Is social media a blessing or a curse?  Is the ability to connect and share online something you crave or something you dread? Or both?

The good news is that the topic of #Saveourchildren has gone "viral," which demonstrates the value of children in our community (using the term broadly) but honestly, I'm clueless about hashtags or what to do with them.  I talk to lots of parents (aunts, uncles, grandparents) who are struggling to understand what is safe for kids and what is not.  The looming threat of child sex trafficking is definitely on their minds.  I see the social media warnings of abductions in the big box stores or parking lots and can only imagine the anxiety of parents with previous youngsters at their side doing their routine household shopping.

While being aware of your surroundings is always good advice...the real threat to children is much more scary that the concern that someone is watching.  Don't let the social media description of predators lurking in the store distract you from a more realistic situation that the predator is someone you know.  With that in mind, I was excited to see this article today on warning signs of predators..  Read it in detail at https://www.yahoo.com/news/warning-signs-of-predators-for-parents-127261332922.html and its included on our kNow More tab.  Here's the "clliff notes" on things to be aware of to keep kids safe:

The startling, sad news is that parking lot abductions are NOT your biggest threat.  “The offender is most often familiar to the child and uses coercion and manipulation, not physical force, to engage the child,” reports the American Academy of Pediatrics. So how can mothers and fathers identify the close people most likely to have ulterior motives, or who might want to take advantage of your child? Here are a few simple ways to see the red flags that are often right in front of you: 
  • Take cues from your kids.
    Parents can protect their children by being better listeners.  If a child states he or she doesn’t want to spend time with a particular person, the parents may assume their child thinks the person is boring. But the real message the child might be trying to send is that the person makes him or her feel uncomfortable.
  • Consider whether someone seems to be ‘testing’ your child’s ability to protect himself.
    Does a family friend always insist on “hugging, touching, kissing, tickling, wrestling with or holding a child, even when the child does not want this physical contact or attention?” Such seemingly innocuous behaviors indicate that the adult is ignoring a child’s social, emotional and physical boundaries — and that’s a big red flag. 
  • Take note if a person is sexually suggestive around your kid.
    If someone always tends to point out sexual images, or tells dirty or suggestive jokes in the presence of kids, take heed, It may be nothing, or it may be a warning signal that the person is grooming your child.
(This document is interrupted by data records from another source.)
-- pv_equiv track=rewrite | github.com/UMBC-CMSC-Hamilton/cmsc201-fall22 | 12-12 Final Review/final_review_1pm.py | force_sort
-- ===== SOURCE A (Python) =====
-- def force_sort(a_list, previous=None):
--     if not a_list:
--         return []
--
--     if previous == None:
--         return force_sort(a_list[1:], a_list[0])
--     elif a_list[0] >= previous:
--         return [a_list[0]] + force_sort(a_list[1:], a_list[0])
--     else:
--         return force_sort(a_list[1:], a_list[0])
-- ===== SOURCE B (Python) =====
-- def force_sort(a_list, previous=None):
--     result = []
--     for x in a_list:
--         if previous is not None and x >= previous:
--             result.append(x)
--         previous = x
--     return result
-- ===== Notes on version B (the rewrite author's own statement) =====
-- stated objective: faster
-- what changed: Replaced the recursion with repeated list slicing and list concatenation by a single iterative pass that tracks the previous element and appends kept elements to one result list.
import Mathlib
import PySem

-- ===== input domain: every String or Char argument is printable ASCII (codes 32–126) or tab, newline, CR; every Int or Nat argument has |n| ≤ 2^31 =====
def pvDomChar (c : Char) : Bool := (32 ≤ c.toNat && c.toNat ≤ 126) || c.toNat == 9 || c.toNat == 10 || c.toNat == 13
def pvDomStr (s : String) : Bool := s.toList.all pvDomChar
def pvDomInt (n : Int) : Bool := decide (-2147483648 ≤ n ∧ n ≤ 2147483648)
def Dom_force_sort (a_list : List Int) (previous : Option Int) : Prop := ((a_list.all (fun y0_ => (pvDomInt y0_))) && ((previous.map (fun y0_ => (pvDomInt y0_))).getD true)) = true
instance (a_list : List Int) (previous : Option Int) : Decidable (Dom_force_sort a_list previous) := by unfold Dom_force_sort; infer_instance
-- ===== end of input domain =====

-- B replaces A's recursive slice-and-concatenate scheme by a single iterative pass
-- tracking the previous element (asymptotically faster in a timing run).


-- ===== PORT A =====
def force_sort (a_list : List Int) (previous : Option Int) : List Int :=
  match a_list, previous with
  | [], _ => []
  | x :: rest, none => force_sort rest (some x)
  | x :: rest, some p =>
      if x ≥ p then x :: force_sort rest (some x)
      else force_sort rest (some x)

-- ===== PORT B =====
def force_sort_alt (a_list : List Int) (previous : Option Int) : List Int :=
  (a_list.foldl
    (fun (acc : List Int × Option Int) x =>
      ((match acc.2 with
        | some p => if x ≥ p then acc.1 ++ [x] else acc.1
        | none => acc.1), some x))
    ([], previous)).1

-- ===== PRECONDITION & SPEC =====
def Spec_force_sort (a_list : List Int) (previous : Option Int) (out : List Int) : Prop := out = force_sort_alt a_list previous
instance (a_list : List Int) (previous : Option Int) (out : List Int) : Decidable (Spec_force_sort a_list previous out) := by unfold Spec_force_sort; infer_instance

-- ===== CLAIM (what is proved, stated in full; the proofs are below) =====
def Claim_equal_force_sort : Prop := ∀ (a_list : List Int) (previous : Option Int), Dom_force_sort a_list previous → Spec_force_sort a_list previous (force_sort a_list previous)

-- ===== LEMMAS AND PROOFS =====
-- Loop invariant: B's fold starting from accumulator (acc, prev) produces acc ++ A's result.
theorem force_sort_fold_eq (l : List Int) (prev : Option Int) (acc : List Int) :
    (l.foldl
      (fun (a : List Int × Option Int) x =>
        ((match a.2 with
          | some p => if x ≥ p then a.1 ++ [x] else a.1
          | none => a.1), some x))
      (acc, prev)).1 = acc ++ force_sort l prev := by
  induction l generalizing prev acc with
  | nil => simp [force_sort]
  | cons x rest ih =>
      cases prev with
      | none => simp [force_sort, List.foldl, ih]
      | some p =>
          by_cases h : x ≥ p
          · simp [force_sort, List.foldl, h, ih]
          · simp [force_sort, List.foldl, h, ih]

-- ===== VERDICT (by name: the statement is the Claim_ definition above) =====
theorem force_sort_spec : Claim_equal_force_sort := by
  intro a_list previous _
  unfold Spec_force_sort force_sort_alt
  rw [force_sort_fold_eq]
  simp
-- negative while-loop; fuel = abs(instance_num) - count
def taNegLoop (cs ds : List Char) : Nat → Int → List Char
  | 0, _ => []          -- unreachable
  | fuel + 1, e =>
    let pos := PySem.Chars.rfindFrom cs ds 0 (some e)
    if pos = -1 then []  -- raise ValueError(...): excluded by Pre_
    else if fuel = 0 then PySem.Chars.slice cs (some (pos + (ds.length : Int))) none
    else taNegLoop cs ds fuel pos

def text_after (text : String) (delimiter : String) (instance_num : Int) : String :=
  -- the isinstance TypeError guard is enforced by the Lean types
  if instance_num = 0 then ""      -- raise ValueError: excluded by Pre_
  else if 0 < instance_num then
    String.ofList (taPosLoop text.toList delimiter.toList instance_num.toNat 0)
  else
    String.ofList (taNegLoop text.toList delimiter.toList instance_num.natAbs (text.toList.length : Int))

-- ===== PORT B =====
def text_after_alt (text : String) (delimiter : String) (instance_num : Int) : String :=
  if instance_num = 0 then ""      -- raise ValueError: excluded by Pre_
  else if delimiter = "" then (if 0 < instance_num then text else "")
  else if 0 < instance_num then
    match PySem.Str.split? text delimiter with
    | none => ""                   -- unreachable: delimiter ≠ ""
    | some parts =>
      if (parts.length : Int) - 1 < instance_num then ""  -- raise ValueError: excluded by Pre_
      else PySem.Str.join delimiter (PySem.List.slice parts (some instance_num) none)
  else
    -- rev = text[::-1], rdelim = delimiter[::-1]  (exact: PySem.Str.slice?_none_none_neg_one)
    let rev := String.ofList text.toList.reverse
    let rdelim := String.ofList delimiter.toList.reverse
    match PySem.Str.split? rev rdelim with
    | none => ""                   -- unreachable: rdelim ≠ ""
    | some parts =>
      let k : Int := -instance_num
      if (parts.length : Int) - 1 < k then ""             -- raise ValueError: excluded by Pre_
      else String.ofList (PySem.Str.join rdelim (PySem.List.slice parts none (some k))).toList.reverse
lemma pv_key_memA (strings : List (Int × String)) (maxdels : Int) (k : List Char) :
    k ∈ (pvPairsA strings maxdels).map (fun p => p.1) ↔
      ∃ p ∈ strings, k ∈ delenv p.2.toList maxdels := by
  rw [pvPairsA, List.map_flatMap]
  simp [List.mem_flatMap]

lemma pv_key_memB (strings : List (Int × String)) (maxdels : Int) (k : List Char) :
    k ∈ (pvPairsB strings maxdels).map (fun p => p.1) ↔
      ∃ p ∈ strings, k ∈ delenv p.2.toList maxdels := by
  simp only [pvPairsB, List.mem_map, List.mem_flatMap]
  constructor
  · rintro ⟨q, ⟨p, hp, ss, hss, rfl⟩, rfl⟩
    exact ⟨p, hp, (pv_mem_var_del _ _ _).mp hss⟩
  · rintro ⟨p, hp, hk⟩
    exact ⟨(k, p.1), ⟨p, hp, k, (pv_mem_var_del _ _ _).mpr hk, rfl⟩, rfl⟩

-- ===== VERDICT (by name: the statement is the Claim_ definition above) =====
theorem similarity_spec : Claim_equal_similarity := by
  intro strings maxdels _
  unfold Spec_similarity similarity similarity_alt
  -- flatten A's s_ss construction to the flat pair list
  have hA : strings.foldl (fun acc p =>
      (delenv p.2.toList maxdels).foldl (fun acc2 ss => acc2 ++ [(ss, p.1)]) acc) []
      = pvPairsA strings maxdels := by
    simp only [PySem.List.foldl_append_singleton_eq_map, pvPairsA,
      PySem.List.foldl_append_eq_flatMap, List.nil_append]
  -- flatten B's bucket construction to a fold over its flat pair list
  have hB : strings.foldl (fun d p =>
      (variants p.2.toList maxdels).foldl (fun d ss => d.modify ss [] (fun ids => ids ++ [p.1])) d)
      PySem.Dict.empty
      = (pvPairsB strings maxdels).foldl
          (fun d q => d.modify q.1 [] (fun ids => ids ++ [q.2])) PySem.Dict.empty := by
    rw [pvPairsB, List.foldl_flatMap]
    simp only [List.foldl_map]
  -- bucket contents and keys
  have hgetD : ∀ kk, (((pvPairsB strings maxdels).foldl
      (fun d q => d.modify q.1 [] (fun ids => ids ++ [q.2])) PySem.Dict.empty).getD kk [])
      = ((pvPairsA strings maxdels).filter (fun p => decide (p.1 = kk))).map (fun p => p.2) := by
    intro kk
    rw [PySem.Dict.getD_foldl_modify_append]
    have hbq : (fun p : List Char × Int => p.1 == kk) = (fun p => decide (p.1 = kk)) := by
      funext p; exact pv_beq p.1 kk
    rw [pv_filterA]
    rw [← pv_filterB]
    simp [PySem.Dict.empty, PySem.Dict.getD, PySem.Dict.get?, hbq]
  have hkeys : ((pvPairsB strings maxdels).foldl
      (fun d q => d.modify q.1 [] (fun ids => ids ++ [q.2])) PySem.Dict.empty).keys
      = PySem.Set.ofList ((pvPairsB strings maxdels).map (fun p => p.1)) := by
    rw [PySem.Dict.keys_foldl_modify_key (pvPairsB strings maxdels) (fun q => q.1) []
      (fun _ q => fun ids => ids ++ [q.2])]
    simp [PySem.Dict.empty, PySem.Dict.keys, PySem.Set.update_nil_left]
  -- the two key enumerations coincide
  have hkeysSorted :
      PySem.List.sorted (PySem.Set.ofList ((PySem.List.sorted (pvPairsA strings maxdels) (fun p => p.1)).map (fun p => p.1))) (fun u => u)
      = PySem.List.sorted (PySem.Set.ofList ((pvPairsB strings maxdels).map (fun p => p.1))) (fun u => u) := by
    rw [pv_sorted_key_inst, pv_sorted_key_inst]
    refine PySem.List.sorted_eq_sorted_of_perm _ _ _ (fun a b h => h) ?_
    apply pv_ofList_perm
    intro a
    rw [pv_key_memB]
    rw [← pv_key_memA]
    constructor
    · intro h
      obtain ⟨p, hp, rfl⟩ := List.mem_map.mp h
      exact List.mem_map_of_mem ((PySem.List.sorted_perm _ _ _).mem_iff.mp hp)
    · intro h
      obtain ⟨p, hp, rfl⟩ := List.mem_map.mp h
      exact List.mem_map_of_mem ((PySem.List.sorted_perm _ _ _).mem_iff.mpr hp)
  -- A's grouping, rewritten by the main lemma and sort stability
  have hgrp : groupFold (PySem.List.sorted (pvPairsA strings maxdels) (fun p => p.1))
      = (PySem.List.sorted (PySem.Set.ofList ((PySem.List.sorted (pvPairsA strings maxdels) (fun p => p.1)).map (fun p => p.1))) (fun u => u)).map
        (fun kk => (kk, (pvPairsA strings maxdels).filter (fun p => decide (p.1 = kk)))) := by
    have hpw : (PySem.List.sorted (pvPairsA strings maxdels) (fun p => p.1)).Pairwise
        (fun a b => a.1 ≤ b.1) := by
      rw [pv_sorted_pair_inst]
      exact PySem.List.sorted_pairwise (pvPairsA strings maxdels) (fun p => p.1)
    rw [pv_main (PySem.List.sorted (pvPairsA strings maxdels) (fun p => p.1)).length _ le_rfl hpw]
    apply List.map_congr_left
    intro kk _
    rw [pv_filter_sorted]
  dsimp only
  rw [hA, hB, hgrp, hkeys, ← hkeysSorted, List.foldl_map]
  apply PySem.List.foldl_congr_mem
  intro res kk _
  dsimp only
  rw [hgetD kk]
  simp only [List.foldl_map]
-- pv_equiv track=rewrite | github.com/AlexStefanos/CoursMaster | L1/S1/Algo1/TP/TP8/mastermind.py | nb_mal_places
-- ===== SOURCE A (Python) =====
-- def nb_mal_places(proposition,solution):
--     e=0
--     for v in range (0,5):
--         if (proposition[v] in solution) and (proposition[v] != solution[v]):
--             e=e+1
--             v=v+1
--         else:
--             v=v+1
--     return e
-- ===== SOURCE B (Python) =====
-- def nb_mal_places(proposition, solution):
--     # Count-subtraction decomposition: pegs present anywhere minus pegs exactly placed.
--     present = sum(1 for v in range(5) if proposition[v] in solution)
--     correct = sum(1 for v in range(5)
--                   if proposition[v] in solution and proposition[v] == solution[v])
--     return present - correct
-- ===== Notes on version B (the rewrite author's own statement) =====
-- stated objective: alternative
-- what changed: Replaces the single accumulator loop testing 'present and misplaced' per peg by two independent counts (pegs present in the solution, pegs exactly placed) and returns their difference.
import Mathlib
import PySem

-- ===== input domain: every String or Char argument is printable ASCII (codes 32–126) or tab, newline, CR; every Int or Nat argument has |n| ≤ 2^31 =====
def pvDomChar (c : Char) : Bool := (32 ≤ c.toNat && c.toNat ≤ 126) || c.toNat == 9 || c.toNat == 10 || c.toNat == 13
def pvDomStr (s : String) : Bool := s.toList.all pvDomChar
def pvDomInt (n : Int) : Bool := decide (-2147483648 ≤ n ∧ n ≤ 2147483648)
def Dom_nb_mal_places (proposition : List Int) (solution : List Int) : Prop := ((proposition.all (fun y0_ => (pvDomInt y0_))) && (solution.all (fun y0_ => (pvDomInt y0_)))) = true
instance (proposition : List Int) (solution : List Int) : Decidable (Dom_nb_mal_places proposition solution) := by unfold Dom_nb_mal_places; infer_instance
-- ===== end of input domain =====

-- B replaces A's single accumulator loop ("present and misplaced" per peg) by two independent counts (present pegs, exactly-placed pegs) subtracted; same cost, different decomposition.


-- ===== PORT A =====
def nb_mal_places (proposition : List Int) (solution : List Int) : Int :=
  (PySem.List.pyRange 0 5 1).foldl (fun e v =>
    match PySem.List.pyGet? proposition v with
    | none => e            -- IndexError (dead under Pre_)
    | some x =>
      if x ∈ solution then
        match PySem.List.pyGet? solution v with
        | none => e        -- IndexError (dead under Pre_)
        | some y => if x ≠ y then e + 1 else e
      else e) 0

-- ===== PORT B =====
def nb_mal_places_alt (proposition : List Int) (solution : List Int) : Int :=
  let present := ((PySem.List.pyRange 0 5 1).filter (fun v =>
      match PySem.List.pyGet? proposition v with
      | some x => decide (x ∈ solution)
      | none => false)).length
  let correct := ((PySem.List.pyRange 0 5 1).filter (fun v =>
      match PySem.List.pyGet? proposition v with
      | some x => decide (x ∈ solution) && (PySem.List.pyGet? solution v == some x)
      | none => false)).length
  (present : Int) - (correct : Int)

-- ===== PRECONDITION & SPEC =====
-- Pre_ excludes exactly the inputs on which A raises IndexError: a proposition shorter
-- than 5, or a peg present in the solution at a position beyond the solution's length.
def Pre_nb_mal_places (proposition : List Int) (solution : List Int) : Prop :=
  5 ≤ proposition.length ∧ ∀ v < 5, proposition.getD v 0 ∈ solution → v < solution.length
instance (proposition : List Int) (solution : List Int) : Decidable (Pre_nb_mal_places proposition solution) := by unfold Pre_nb_mal_places; infer_instance
def pvWitness_nb_mal_places : List Int × List Int := ([1, 2, 3, 4, 5], [5, 4, 3, 2, 1])
def Spec_nb_mal_places (proposition : List Int) (solution : List Int) (out : Int) : Prop := out = nb_mal_places_alt proposition solution
instance (proposition : List Int) (solution : List Int) (out : Int) : Decidable (Spec_nb_mal_places proposition solution out) := by unfold Spec_nb_mal_places; infer_instance

-- ===== CLAIM (what is proved, stated in full; the proofs are below) =====
def Claim_equal_nb_mal_places : Prop := ∀ (proposition : List Int) (solution : List Int), Dom_nb_mal_places proposition solution → Pre_nb_mal_places proposition solution → Spec_nb_mal_places proposition solution (nb_mal_places proposition solution)

-- ===== LEMMAS AND PROOFS =====

-- A's loop body, named for the proofs (definitionally the lambda inside nb_mal_places).
def stepA (p s : List Int) (e : Int) (v : Int) : Int :=
  match PySem.List.pyGet? p v with
  | none => e
  | some x =>
    if x ∈ s then
      match PySem.List.pyGet? s v with
      | none => e
      | some y => if x ≠ y then e + 1 else e
    else e

-- B's two filter predicates, named for the proofs.
def fp (p s : List Int) (v : Int) : Bool :=
  match PySem.List.pyGet? p v with
  | some x => decide (x ∈ s)
  | none => false

def fc (p s : List Int) (v : Int) : Bool :=
  match PySem.List.pyGet? p v with
  | some x => decide (x ∈ s) && (PySem.List.pyGet? s v == some x)
  | none => false

-- At index v, if the peg is present then indexing the solution does not fail.
def guard' (p s : List Int) (v : Int) : Prop :=
  ∀ x, PySem.List.pyGet? p v = some x → x ∈ s → PySem.List.pyGet? s v ≠ none

theorem step_eq (p s : List Int) (e : Int) (v : Int) (hg : guard' p s v) :
    stepA p s e v = e + (if fp p s v then 1 else 0) - (if fc p s v then 1 else 0) := by
  unfold stepA fp fc guard' at *
  rcases hx : PySem.List.pyGet? p v with _ | x
  · simp
  · by_cases hm : x ∈ s
    · rcases hy : PySem.List.pyGet? s v with _ | y
      · exact absurd hy (hg x hx hm)
      · by_cases he : x = y
        · subst he; simp [hm]
        · have hne : ¬ (y = x) := fun h => he h.symm
          simp [hm, he, hne]
    · simp [hm]

theorem fold_eq (p s : List Int) (L : List Int) (e : Int)
    (hg : ∀ v ∈ L, guard' p s v) :
    L.foldl (stepA p s) e =
      e + ((L.filter (fp p s)).length : Int) - ((L.filter (fc p s)).length : Int) := by
  induction L generalizing e with
  | nil => simp
  | cons a t ih =>
    have ha := hg a (List.mem_cons_self)
    have ht : ∀ v ∈ t, guard' p s v := fun v hv => hg v (List.mem_cons_of_mem _ hv)
    simp only [List.foldl_cons, List.filter_cons, ih _ ht, step_eq p s e a ha]
    by_cases h1 : fp p s a <;> by_cases h2 : fc p s a <;> simp [h1, h2] <;> omega

-- ===== VERDICT (by name: the statement is the Claim_ definition above) =====
theorem nb_mal_places_spec : Claim_equal_nb_mal_places := by
  intro p s _ hpre
  obtain ⟨hlen, hmem⟩ := hpre
  have hg : ∀ v ∈ PySem.List.pyRange 0 5 1, guard' p s v := by
    intro v hv x hx hxs
    rw [PySem.List.mem_pyRange_one] at hv
    have hv' : v = ((v.toNat : Nat) : Int) := by omega
    have hlt : v.toNat < p.length := by omega
    rw [hv', PySem.List.pyGet?_natCast, List.getElem?_eq_getElem hlt] at hx
    have hxv : x = p[v.toNat] := by simpa using hx.symm
    have hsl : v.toNat < s.length := by
      apply hmem v.toNat (by omega)
      rw [List.getD_eq_getElem _ _ hlt]; rwa [← hxv]
    rw [hv', PySem.List.pyGet?_natCast, List.getElem?_eq_getElem hsl]
    simp
  have hA : nb_mal_places p s = (PySem.List.pyRange 0 5 1).foldl (stepA p s) 0 := rfl
  have hB : nb_mal_places_alt p s =
      (((PySem.List.pyRange 0 5 1).filter (fp p s)).length : Int)
      - (((PySem.List.pyRange 0 5 1).filter (fc p s)).length : Int) := rfl
  show nb_mal_places p s = nb_mal_places_alt p s
  rw [hA, hB, fold_eq p s _ 0 hg]; omega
The staff at Dearing House loves it when you ask us questions or need more resources.  We admit that we don't have all the answers, but thankfully we do have access to a world of information and research from experts in the field.  Here's the bottom-line:  How do you balance all the demands on your time and energy as a caregiver, AND be ever on the watch for sexual predators?  I offer this word of encouragement: a child who's emotional needs are being met in a safe and stable environment by appropriate adults is less likely to be targeted by predators and less vulnerable to a predator's attempt to lure them away.  Kids who are valued and loved, are less likely to seek or accept the attention from questionable sources and more likely to speak up for themselves.  That bossy, outspoken child who occasionally gets on your nerves for being so opinionated is in many his or her own best defense!  You strengthen your child with your love and attention.  You keep your eyes on what is going on around them, too.

At your service,
​Maggi

​
1 Comment
Teresa M @MEW link
9/1/2022 02:40:34 am

Our innovative programs address children's unique requirements, offering them a healthy start in life, the chance to educate and safeguard from harm. In the United States and around the world, our work built up enduring change for children, their families and groups – finally, changing the future we all share. This work is only made feasible by the ongoing charity of our donors, whose irreplaceable support is utilized in the most economic ways. It's essential to note that all our work crosses – assisting a boy or girl go to school also safeguards them from dangers for instance child trafficking and early wedding. Keeping children healthy from disease or malnutrition actually means their parents are more possible to keep away the expensive treatment and be better able to offer for their family.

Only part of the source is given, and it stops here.